Zero Memory Overhead Approach for Protecting Vision Transformer Parameters
- URL: http://arxiv.org/abs/2507.03816v1
- Date: Fri, 04 Jul 2025 21:32:24 GMT
- Title: Zero Memory Overhead Approach for Protecting Vision Transformer Parameters
- Authors: Fereshteh Baradaran, Mohsen Raji, Azadeh Baradaran, Arezoo Baradaran, Reihaneh Akbarifard,
- Abstract summary: A fault tolerance technique is introduced to protect ViT parameters against bit-flip faults with zero memory overhead.<n>When faults are detected, affected parameters are masked by zeroing out, as most parameters in ViT models are near zero.<n>This approach enhances reliability across ViT models, improving the robustness of parameters to bit-flips by up to three orders of magnitude.
- Score: 0.0
- License: http://creativecommons.org/licenses/by/4.0/
- Abstract: Vision Transformers (ViTs) have demonstrated superior performance over Convolutional Neural Networks (CNNs) in various vision-related tasks such as classification, object detection, and segmentation due to their use of self-attention mechanisms. As ViTs become more popular in safety-critical applications like autonomous driving, ensuring their correct functionality becomes essential, especially in the presence of bit-flip faults in their parameters stored in memory.
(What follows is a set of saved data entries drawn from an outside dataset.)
-- pv_equiv track=rewrite | github.com/saudag-28/16891-Multi-Agent-Planning-and-Coordination | 16891_HW1_Sp25/single_agent_planner.py | generate_motions_recursive
-- ===== SOURCE A (Python) =====
-- def generate_motions_recursive(num_agents, cur_agent):
--     directions = [(0, -1), (1, 0), (0, 1), (-1, 0), (0, 0)]
--
--     joint_state_motions = []
--
--     if (cur_agent == num_agents):
--         return [[]]
--
--     sub_motions = generate_motions_recursive(num_agents, cur_agent+1)
--
--     for direction in directions:
--         for sub_motion in sub_motions:
--             joint_state_motions.append([direction] + sub_motion)
--
--     return joint_state_motions
-- ===== SOURCE B (Python) =====
-- import itertools
--
-- def generate_motions_recursive(num_agents, cur_agent):
--     directions = [(0, -1), (1, 0), (0, 1), (-1, 0), (0, 0)]
--     k = num_agents - cur_agent
--     return [list(combo) for combo in itertools.product(directions, repeat=k)]
-- ===== Notes on version B (the rewrite author's own statement) =====
-- stated objective: idiomatic
-- what changed: Replaces the explicit recursion with a single list comprehension over itertools.product(directions, repeat=num_agents-cur_agent), whose rightmost-fastest ordering matches the recursion's order.
import Mathlib
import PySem

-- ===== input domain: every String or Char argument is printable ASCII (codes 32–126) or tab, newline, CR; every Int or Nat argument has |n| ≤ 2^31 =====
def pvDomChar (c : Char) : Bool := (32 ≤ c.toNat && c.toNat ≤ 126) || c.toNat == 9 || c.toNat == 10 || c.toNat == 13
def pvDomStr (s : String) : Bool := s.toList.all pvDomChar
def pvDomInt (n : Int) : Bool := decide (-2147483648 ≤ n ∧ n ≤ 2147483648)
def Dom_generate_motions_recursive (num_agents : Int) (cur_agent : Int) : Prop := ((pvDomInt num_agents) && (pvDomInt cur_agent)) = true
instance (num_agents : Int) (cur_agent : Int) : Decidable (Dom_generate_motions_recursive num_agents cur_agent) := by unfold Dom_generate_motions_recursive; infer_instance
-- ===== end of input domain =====

-- B replaces A's recursion by an itertools.product comprehension (same order); equivalence is about the return value.

-- ===== PORT A =====
-- A recurses on cur_agent+1 until cur_agent == num_agents; the 'else []' guard only
-- totalises the Lean definition for cur_agent > num_agents, where the Python diverges
-- (excluded by Pre_).
def generate_motions_recursive (num_agents : Int) (cur_agent : Int) : List (List (Int × Int)) :=
  let directions : List (Int × Int) := [(0, -1), (1, 0), (0, 1), (-1, 0), (0, 0)]
  if cur_agent = num_agents then [[]]
  else if cur_agent < num_agents then
    let sub_motions := generate_motions_recursive num_agents (cur_agent + 1)
    directions.foldl (fun acc direction =>
      sub_motions.foldl (fun acc2 sub_motion => acc2 ++ [direction :: sub_motion]) acc) []
  else []
termination_by (num_agents - cur_agent).toNat
decreasing_by omega

-- ===== PORT B =====
-- itertools.product(directions, repeat=k): leftmost slot varies slowest.
def pvProduct (directions : List (Int × Int)) : Nat → List (List (Int × Int))
  | 0 => [[]]
  | k + 1 => directions.flatMap (fun d => (pvProduct directions k).map (fun rest => d :: rest))

def generate_motions_recursive_alt (num_agents : Int) (cur_agent : Int) : List (List (Int × Int)) :=
  let directions : List (Int × Int) := [(0, -1), (1, 0), (0, 1), (-1, 0), (0, 0)]
  pvProduct directions (num_agents - cur_agent).toNat

-- ===== PRECONDITION & SPEC =====
-- Pre_ excludes cur_agent > num_agents, where the Python A recurses forever (RecursionError)
-- and B raises ValueError (negative repeat).
def Pre_generate_motions_recursive (num_agents : Int) (cur_agent : Int) : Prop := cur_agent ≤ num_agents
instance (num_agents : Int) (cur_agent : Int) : Decidable (Pre_generate_motions_recursive num_agents cur_agent) := by unfold Pre_generate_motions_recursive; infer_instance
def pvWitness_generate_motions_recursive : Int × Int := (3, 1)

def Spec_generate_motions_recursive (num_agents : Int) (cur_agent : Int) (out : List (List (Int × Int))) : Prop := out = generate_motions_recursive_alt num_agents cur_agent
instance (num_agents : Int) (cur_agent : Int) (out : List (List (Int × Int))) : Decidable (Spec_generate_motions_recursive num_agents cur_agent out) := by unfold Spec_generate_motions_recursive; infer_instance

-- ===== CLAIM (what is proved, stated in full; the proofs are below) =====
def Claim_equal_generate_motions_recursive : Prop := ∀ (num_agents : Int) (cur_agent : Int), Dom_generate_motions_recursive num_agents cur_agent → Pre_generate_motions_recursive num_agents cur_agent → Spec_generate_motions_recursive num_agents cur_agent (generate_motions_recursive num_agents cur_agent)

-- ===== LEMMAS AND PROOFS =====

lemma gmr_eq_product (k : Nat) : ∀ (num cur : Int), num - cur = (k : Int) →
    generate_motions_recursive num cur =
      pvProduct [(0, -1), (1, 0), (0, 1), (-1, 0), (0, 0)] k := by
  induction k with
  | zero =>
    intro num cur h
    have hc : cur = num := by omega
    rw [generate_motions_recursive]
    simp [hc, pvProduct]
  | succ k ih =>
    intro num cur h
    have hne : ¬ cur = num := by omega
    have hlt : cur < num := by omega
    rw [generate_motions_recursive]
    simp only [hne, hlt, if_false, if_pos]
    rw [ih num (cur + 1) (by omega)]
    -- turn the nested append-foldl into flatMap/map
    have inner : ∀ (d : Int × Int) (sub acc : List (List (Int × Int))),
        sub.foldl (fun acc2 s => acc2 ++ [d :: s]) acc = acc ++ sub.map (fun s => d :: s) :=
      fun d sub acc => PySem.List.foldl_append_singleton_eq_map (fun s => d :: s) sub acc
    rw [show (fun (acc : List (List (Int × Int))) (direction : Int × Int) =>
        (pvProduct [(0, -1), (1, 0), (0, 1), (-1, 0), (0, 0)] k).foldl
          (fun acc2 s => acc2 ++ [direction :: s]) acc)
      = (fun acc direction => acc ++
          (pvProduct [(0, -1), (1, 0), (0, 1), (-1, 0), (0, 0)] k).map
            (fun s => direction :: s)) from funext fun acc => funext fun d => inner d _ acc]
    rw [PySem.List.foldl_append_eq_flatMap]
    simp [pvProduct]

-- ===== VERDICT (by name: the statement is the Claim_ definition above) =====
theorem generate_motions_recursive_spec : Claim_equal_generate_motions_recursive := by
  intro num cur _ hpre
  unfold Spec_generate_motions_recursive generate_motions_recursive_alt
  have hk : num - cur = (((num - cur).toNat : Nat) : Int) := by
    have : (0 : Int) ≤ num - cur := by exact sub_nonneg.mpr hpre
    omega
  exact gmr_eq_product (num - cur).toNat num cur hk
In this paper, a fault tolerance technique is introduced to protect ViT parameters against bit-flip faults with zero memory overhead. Since the least significant bits of parameters are not critical for model accuracy, replacing the LSB with a parity bit provides an error detection mechanism without imposing any overhead on the model. When faults are detected, affected parameters are masked by zeroing out, as most parameters in ViT models are near zero, effectively preventing accuracy degradation. This approach enhances reliability across ViT models, improving the robustness of parameters to bit-flips by up to three orders of magnitude, making it an effective zero-overhead solution for fault tolerance in critical applications.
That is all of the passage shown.